Moving into birth, since that’s what the NCT class was in preparation for.

Many hospitals in the UK now have birthing centers (or rather Birth Centres) in addition to the regular maternity ward. These are very zen, spa-like spaces where you can have your baby, and often include a deep pool-like bath. They’re much more relaxing than a typical labour ward, which is good for your hormone levels. I really, really liked them, and the fact that birth centres are so common in hospitals here.

birth centre

Don’t you feel relaxed already?

Sadly, this is NOT where we – I mean I – gave birth. A. No high risk births can be held here, and B. No epidurals are given though you can have gas (ie nitrous oxide). Instead you get to float in the water, hang from fabric thingies from the ceiling, and roll on a ball. And yes, that is a double Murphy bed that folds out of the wall. And the lighting really is that moody.

Instead, we were in a traditional labour ward. Importantly, there are two different sections of a maternity ward area – the maternity ward, where mums wait to be ready to give birth and/or recover from birth, and the labour ward, where active labour happens. We learnt this lesson the hard way.
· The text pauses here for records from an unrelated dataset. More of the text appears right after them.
-- pv_equiv track=rewrite | github.com/cihanw/BTC_trade_bot | live_model_runtime.py | infer_atr_base_col
-- ===== SOURCE A (Python) =====
-- def infer_atr_base_col(col_name: str, available_columns: list[str]) -> str | None:
--     suffix_map = {
--         "_macd_signal": "_atr_14",
--         "_macd_hist": "_atr_14",
--         "_macd": "_atr_14",
--     }
--     for suffix, replacement in suffix_map.items():
--         if col_name.endswith(suffix):
--             candidate = f"{col_name[:-len(suffix)]}{replacement}"
--             if candidate in available_columns:
--                 return candidate
--     return None
-- ===== SOURCE B (Python) =====
-- def infer_atr_base_col(col_name: str, available_columns: list[str]) -> str | None:
--     head, sep, tail = col_name.rpartition("_macd")
--     if sep and tail in ("", "_signal", "_hist"):
--         candidate = head + "_atr_14"
--         if candidate in available_columns:
--             return candidate
--     return None
-- ===== Notes on version B (the rewrite author's own statement) =====
-- stated objective: simpler
-- what changed: Replaces the three endswith-and-slice iterations over the suffix map with a single rpartition on '_macd' followed by one tail-membership test, since all three suffixes share the base and the same replacement.
import Mathlib
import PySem

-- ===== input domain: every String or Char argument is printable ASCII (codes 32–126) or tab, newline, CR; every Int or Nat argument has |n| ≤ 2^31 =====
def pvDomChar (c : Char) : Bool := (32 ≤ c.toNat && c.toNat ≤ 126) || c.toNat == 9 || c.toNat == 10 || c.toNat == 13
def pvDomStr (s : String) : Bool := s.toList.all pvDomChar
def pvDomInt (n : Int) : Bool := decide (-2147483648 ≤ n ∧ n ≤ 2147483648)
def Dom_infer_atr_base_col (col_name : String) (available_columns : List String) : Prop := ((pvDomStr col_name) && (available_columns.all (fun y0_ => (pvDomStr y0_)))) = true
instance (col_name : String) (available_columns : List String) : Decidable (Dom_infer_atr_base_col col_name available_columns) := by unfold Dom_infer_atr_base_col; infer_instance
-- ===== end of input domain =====

-- B replaces A's three endswith checks with a single rpartition on '_macd'; objective: simpler decomposition.

-- ===== PORT A =====
-- the for-loop over suffix_map.items(), as structural recursion over the literal pair list
def inferLoopA (col_name : String) (available_columns : List String) : List (String × String) → Option String
  | [] => none
  | (suffix, replacement) :: rest =>
    if PySem.Str.endswith col_name suffix then
      -- candidate = f"{col_name[:-len(suffix)]}{replacement}"
      let candidate := String.ofList ((PySem.Str.slice col_name none (some (-(PySem.Str.len suffix)))).toList ++ replacement.toList)
      if candidate ∈ available_columns then some candidate
      else inferLoopA col_name available_columns rest
    else inferLoopA col_name available_columns rest

def infer_atr_base_col (col_name : String) (available_columns : List String) : Option String :=
  inferLoopA col_name available_columns
    [("_macd_signal", "_atr_14"), ("_macd_hist", "_atr_14"), ("_macd", "_atr_14")]

-- ===== PORT B =====
-- hand port of str.rpartition(pat) for the fixed non-empty pat, on code points (exact: finds the
-- LAST occurrence of pat; none = no occurrence, i.e. Python's ('', '', s) case)
def rpartB (pat : List Char) : List Char → Option (List Char × List Char)
  | [] => none
  | c :: rest =>
    match rpartB pat rest with
    | some (h, t) => some (c :: h, t)
    | none => if pat.isPrefixOf (c :: rest) then some ([], (c :: rest).drop pat.length) else none

def infer_atr_base_col_alt (col_name : String) (available_columns : List String) : Option String :=
  match rpartB "_macd".toList col_name.toList with
  | none => none
  | some (head, tail) =>
    if tail = [] ∨ tail = "_signal".toList ∨ tail = "_hist".toList then
      let candidate := String.ofList (head ++ "_atr_14".toList)
      if candidate ∈ available_columns then some candidate else none
    else none

-- ===== PRECONDITION & SPEC =====
def Spec_infer_atr_base_col (col_name : String) (available_columns : List String) (out : Option String) : Prop := out = infer_atr_base_col_alt col_name available_columns
instance (col_name : String) (available_columns : List String) (out : Option String) : Decidable (Spec_infer_atr_base_col col_name available_columns out) := by unfold Spec_infer_atr_base_col; infer_instance

-- ===== CLAIM (what is proved, stated in full; the proofs are below) =====
def Claim_equal_infer_atr_base_col : Prop := ∀ (col_name : String) (available_columns : List String), Dom_infer_atr_base_col col_name available_columns → Spec_infer_atr_base_col col_name available_columns (infer_atr_base_col col_name available_columns)

-- ===== LEMMAS AND PROOFS =====

-- rpartB propagates an occurrence found in the tail (later occurrences win)
theorem rpartB_append (pat pre t h tt : List Char) (hr : rpartB pat t = some (h, tt)) :
    rpartB pat (pre ++ t) = some (pre ++ h, tt) := by
  induction pre with
  | nil => simpa using hr
  | cons c pre ih => simp [rpartB, ih]

-- soundness: a result decomposes the input around the pattern
theorem rpartB_sound (pat : List Char) : ∀ (cs h t : List Char), rpartB pat cs = some (h, t) → cs = h ++ pat ++ t := by
  intro cs
  induction cs with
  | nil => intro h t hr; simp [rpartB] at hr
  | cons c rest ih =>
    intro h t hr
    simp only [rpartB] at hr
    cases hrec : rpartB pat rest with
    | some p =>
      obtain ⟨h', t'⟩ := p
      rw [hrec] at hr
      simp only [Option.some.injEq, Prod.mk.injEq] at hr
      obtain ⟨rfl, rfl⟩ := hr
      have := ih h' t' hrec
      simp [this]
    | none =>
      rw [hrec] at hr
      by_cases hp : pat.isPrefixOf (c :: rest)
      · simp only [hp, if_true, Option.some.injEq, Prod.mk.injEq] at hr
        obtain ⟨rfl, rfl⟩ := hr
        obtain ⟨suf, hsuf⟩ := List.isPrefixOf_iff_prefix.mp hp
        simp only [List.nil_append, ← hsuf, List.drop_left']
      · simp [hp] at hr

-- a suffix of a suffix (shorter one is a suffix of the longer)
theorem suffix_of_suffix {α : Type} (l1 l2 cs : List α) (h1 : l1 <:+ cs) (h2 : l2 <:+ cs)
    (hle : l1.length ≤ l2.length) : l1 <:+ l2 := by
  have hA : l1.reverse <+: cs.reverse := List.reverse_prefix.mpr h1
  have hB : l2.reverse <+: cs.reverse := List.reverse_prefix.mpr h2
  have := List.prefix_of_prefix_length_le hA hB (by simpa using hle)
  simpa using List.reverse_prefix.mp this

theorem endswith_iff_suffix (s suf : String) :
    PySem.Str.endswith s suf = true ↔ suf.toList <:+ s.toList := by
  rw [PySem.Str.endswith_eq]
  exact PySem.Chars.endswith_iff _ _

-- if col_name ends with suf and rpartB of suf itself gives ([], tt), rpartB of col_name gives (p, tt)
theorem rpart_of_endswith (cn suf : String) (tt : List Char)
    (hsr : rpartB "_macd".toList suf.toList = some ([], tt))
    (he : PySem.Str.endswith cn suf = true) :
    ∃ p, p ++ suf.toList = cn.toList ∧ rpartB "_macd".toList cn.toList = some (p, tt) := by
  obtain ⟨p, hp⟩ := (endswith_iff_suffix cn suf).mp he
  refine ⟨p, hp, ?_⟩
  rw [← hp]
  simpa using rpartB_append _ p _ _ _ hsr

-- A's candidate prefix col_name[:-k] is the head when col_name = head ++ suffix, |suffix| = k
theorem slice_cut (cn : String) (hh suf : List Char) (hcs : cn.toList = hh ++ suf)
    (k : Nat) (hk : 0 < k) (hlen : suf.length = k) :
    (PySem.Str.slice cn none (some (-(k : Int)))).toList = hh := by
  have h1 : (PySem.Str.slice cn none (some (-(k : Int)))).toList
      = PySem.List.slice cn.toList none (some (-(k : Int))) := by simp
  rw [h1, PySem.List.slice_to_neg_natCast _ k hk, hcs]
  rw [show (hh ++ suf).length - k = hh.length by simp [hlen]]
  exact List.take_left

theorem infer_atr_base_col_spec : Claim_equal_infer_atr_base_col := by
  intro cn avail _
  unfold Spec_infer_atr_base_col infer_atr_base_col infer_atr_base_col_alt
  cases hr : rpartB "_macd".toList cn.toList with
  | none =>
    have h1 : PySem.Str.endswith cn "_macd_signal" = false := by
      rcases Bool.eq_false_or_eq_true (PySem.Str.endswith cn "_macd_signal") with hb | hb
      · obtain ⟨p, _, hq⟩ := rpart_of_endswith cn "_macd_signal" "_signal".toList (by decide) hb
        rw [hq] at hr; cases hr
      · exact hb
    have h2 : PySem.Str.endswith cn "_macd_hist" = false := by
      rcases Bool.eq_false_or_eq_true (PySem.Str.endswith cn "_macd_hist") with hb | hb
      · obtain ⟨p, _, hq⟩ := rpart_of_endswith cn "_macd_hist" "_hist".toList (by decide) hb
        rw [hq] at hr; cases hr
      · exact hb
    have h3 : PySem.Str.endswith cn "_macd" = false := by
      rcases Bool.eq_false_or_eq_true (PySem.Str.endswith cn "_macd") with hb | hb
      · obtain ⟨p, _, hq⟩ := rpart_of_endswith cn "_macd" [] (by decide) hb
        rw [hq] at hr; cases hr
      · exact hb
    simp only [inferLoopA]
    rw [h1, h2, h3]
    simp
  | some p =>
    obtain ⟨h, t⟩ := p
    have hcs : cn.toList = h ++ "_macd".toList ++ t := rpartB_sound _ _ _ _ hr
    by_cases ht1 : t = "_signal".toList
    · subst ht1
      have hcs' : cn.toList = h ++ "_macd_signal".toList := by simpa using hcs
      have hsig : PySem.Str.endswith cn "_macd_signal" = true :=
        (endswith_iff_suffix _ _).mpr ⟨h, hcs'.symm⟩
      have hhist : PySem.Str.endswith cn "_macd_hist" = false := by
        rcases Bool.eq_false_or_eq_true (PySem.Str.endswith cn "_macd_hist") with hb | hb
        · exfalso
          have := suffix_of_suffix "_macd_hist".toList "_macd_signal".toList cn.toList
            ((endswith_iff_suffix _ _).mp hb) ((endswith_iff_suffix _ _).mp hsig) (by decide)
          revert this; decide
        · exact hb
      have hmacd : PySem.Str.endswith cn "_macd" = false := by
        rcases Bool.eq_false_or_eq_true (PySem.Str.endswith cn "_macd") with hb | hb
        · exfalso
          have := suffix_of_suffix "_macd".toList "_macd_signal".toList cn.toList
            ((endswith_iff_suffix _ _).mp hb) ((endswith_iff_suffix _ _).mp hsig) (by decide)
          revert this; decide
        · exact hb
      have hcut := slice_cut cn h "_macd_signal".toList hcs' 12 (by omega) (by decide)
      simp only [inferLoopA]
      rw [show -(PySem.Str.len "_macd_signal") = -(((12 : Nat)) : Int) by decide, hcut, hsig, hhist, hmacd]
      simp
    · by_cases ht2 : t = "_hist".toList
      · subst ht2
        have hcs' : cn.toList = h ++ "_macd_hist".toList := by simpa using hcs
        have hhist : PySem.Str.endswith cn "_macd_hist" = true :=
          (endswith_iff_suffix _ _).mpr ⟨h, hcs'.symm⟩
        have hsig : PySem.Str.endswith cn "_macd_signal" = false := by
          rcases Bool.eq_false_or_eq_true (PySem.Str.endswith cn "_macd_signal") with hb | hb
          · exfalso
            have := suffix_of_suffix "_macd_hist".toList "_macd_signal".toList cn.toList
              ((endswith_iff_suffix _ _).mp hhist) ((endswith_iff_suffix _ _).mp hb) (by decide)
            revert this; decide
          · exact hb
        have hmacd : PySem.Str.endswith cn "_macd" = false := by
          rcases Bool.eq_false_or_eq_true (PySem.Str.endswith cn "_macd") with hb | hb
          · exfalso
            have := suffix_of_suffix "_macd".toList "_macd_hist".toList cn.toList
              ((endswith_iff_suffix _ _).mp hb) ((endswith_iff_suffix _ _).mp hhist) (by decide)
            revert this; decide
          · exact hb
        have hcut := slice_cut cn h "_macd_hist".toList hcs' 10 (by omega) (by decide)
        simp only [inferLoopA]
        rw [show -(PySem.Str.len "_macd_hist") = -(((10 : Nat)) : Int) by decide, hcut, hsig, hhist, hmacd]
        simp
      · by_cases ht0 : t = []
        · subst ht0
          have hcs' : cn.toList = h ++ "_macd".toList := by simpa using hcs
          have hmacd : PySem.Str.endswith cn "_macd" = true :=
            (endswith_iff_suffix _ _).mpr ⟨h, hcs'.symm⟩
          have hsig : PySem.Str.endswith cn "_macd_signal" = false := by
            rcases Bool.eq_false_or_eq_true (PySem.Str.endswith cn "_macd_signal") with hb | hb
            · exfalso
              have := suffix_of_suffix "_macd".toList "_macd_signal".toList cn.toList
                ((endswith_iff_suffix _ _).mp hmacd) ((endswith_iff_suffix _ _).mp hb) (by decide)
              revert this; decide
            · exact hb
          have hhist : PySem.Str.endswith cn "_macd_hist" = false := by
            rcases Bool.eq_false_or_eq_true (PySem.Str.endswith cn "_macd_hist") with hb | hb
            · exfalso
              have := suffix_of_suffix "_macd".toList "_macd_hist".toList cn.toList
                ((endswith_iff_suffix _ _).mp hmacd) ((endswith_iff_suffix _ _).mp hb) (by decide)
              revert this; decide
            · exact hb
          have hcut := slice_cut cn h "_macd".toList hcs' 5 (by omega) (by decide)
          simp only [inferLoopA]
          rw [show -(PySem.Str.len "_macd") = -(((5 : Nat)) : Int) by decide, hcut, hsig, hhist, hmacd]
          simp
        · -- tail is none of '', '_signal', '_hist': both sides return none
          have h1 : PySem.Str.endswith cn "_macd_signal" = false := by
            rcases Bool.eq_false_or_eq_true (PySem.Str.endswith cn "_macd_signal") with hb | hb
            · obtain ⟨p, _, hq⟩ := rpart_of_endswith cn "_macd_signal" "_signal".toList (by decide) hb
              rw [hq] at hr; cases hr; exact absurd rfl ht1
            · exact hb
          have h2 : PySem.Str.endswith cn "_macd_hist" = false := by
            rcases Bool.eq_false_or_eq_true (PySem.Str.endswith cn "_macd_hist") with hb | hb
            · obtain ⟨p, _, hq⟩ := rpart_of_endswith cn "_macd_hist" "_hist".toList (by decide) hb
              rw [hq] at hr; cases hr; exact absurd rfl ht2
            · exact hb
          have h3 : PySem.Str.endswith cn "_macd" = false := by
            rcases Bool.eq_false_or_eq_true (PySem.Str.endswith cn "_macd") with hb | hb
            · obtain ⟨p, _, hq⟩ := rpart_of_endswith cn "_macd" [] (by decide) hb
              rw [hq] at hr; cases hr; exact absurd rfl ht0
            · exact hb
          simp only [inferLoopA]
          rw [h1, h2, h3]
          simp [ht0]
          rintro (rfl | rfl)
          · exact absurd rfl ht1
          · exact absurd rfl ht2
Because I was over a week late, I was scheduled for an induction on Wednesday, Jan 13 at2:30 PM. They told us to show up at 8 AM in the Labour Ward (I forgot the second part). However, because my parents were leaving Thursday afternoon, I called and rescheduled the induction to Tuesday, Jan 12 at 1:30. I explained that the doctor had told us to show up early, but the midwife was like “Hmmm I’m not sure why he did that, come in at 9 instead.” Doubtful that this was going to be sorted correctly, I asked if I could talk with the doctor. And they were all “oh no no no you can’t talk with the doctor” as though I were a crazy person. I just had to trust the system.

What transpired: Tuesday morning we trekked off to the hospital via public trans, which takes about an hour. Upon surfacing, I had the deadly realization that I had left my damn paper medical records back in Highgate. Much swearing ensued. Then phone calls to the hospital and the grandparents. Yes we had to have the PAPER records, so the grandparents met us midway with them. We finally got to the hospital – stressed and sad from awful coffee – around 10:30 AM. We checked in but everyone was confused as to why we were there early if induction was scheduled at 1:30 and what to do with us.

An hour or so later, I hear my name mentioned. Quick as a bunny slash 9+ month pregnant woman I scurried out to the hall to understand what was going on. Dr. C was talking with a midwife – no one had told him that I had called to reschedule.

So this resulted in us being at the hospital, ready for induction, but they had already scheduled another cardiac induction that same day so they preferred not to do me too. They asked us to come in the next morning at 7 AM instead. Plus we were supposed to show up to the LABOUR WARD not the Maternity ward. Whoops. No medical staff in the Maternity Ward could correct us because it wasn’t clearly written in my notes or my EMR what I was supposed to do. This is an example of lack of communication within the NHS, or perhaps “patient empowered care”.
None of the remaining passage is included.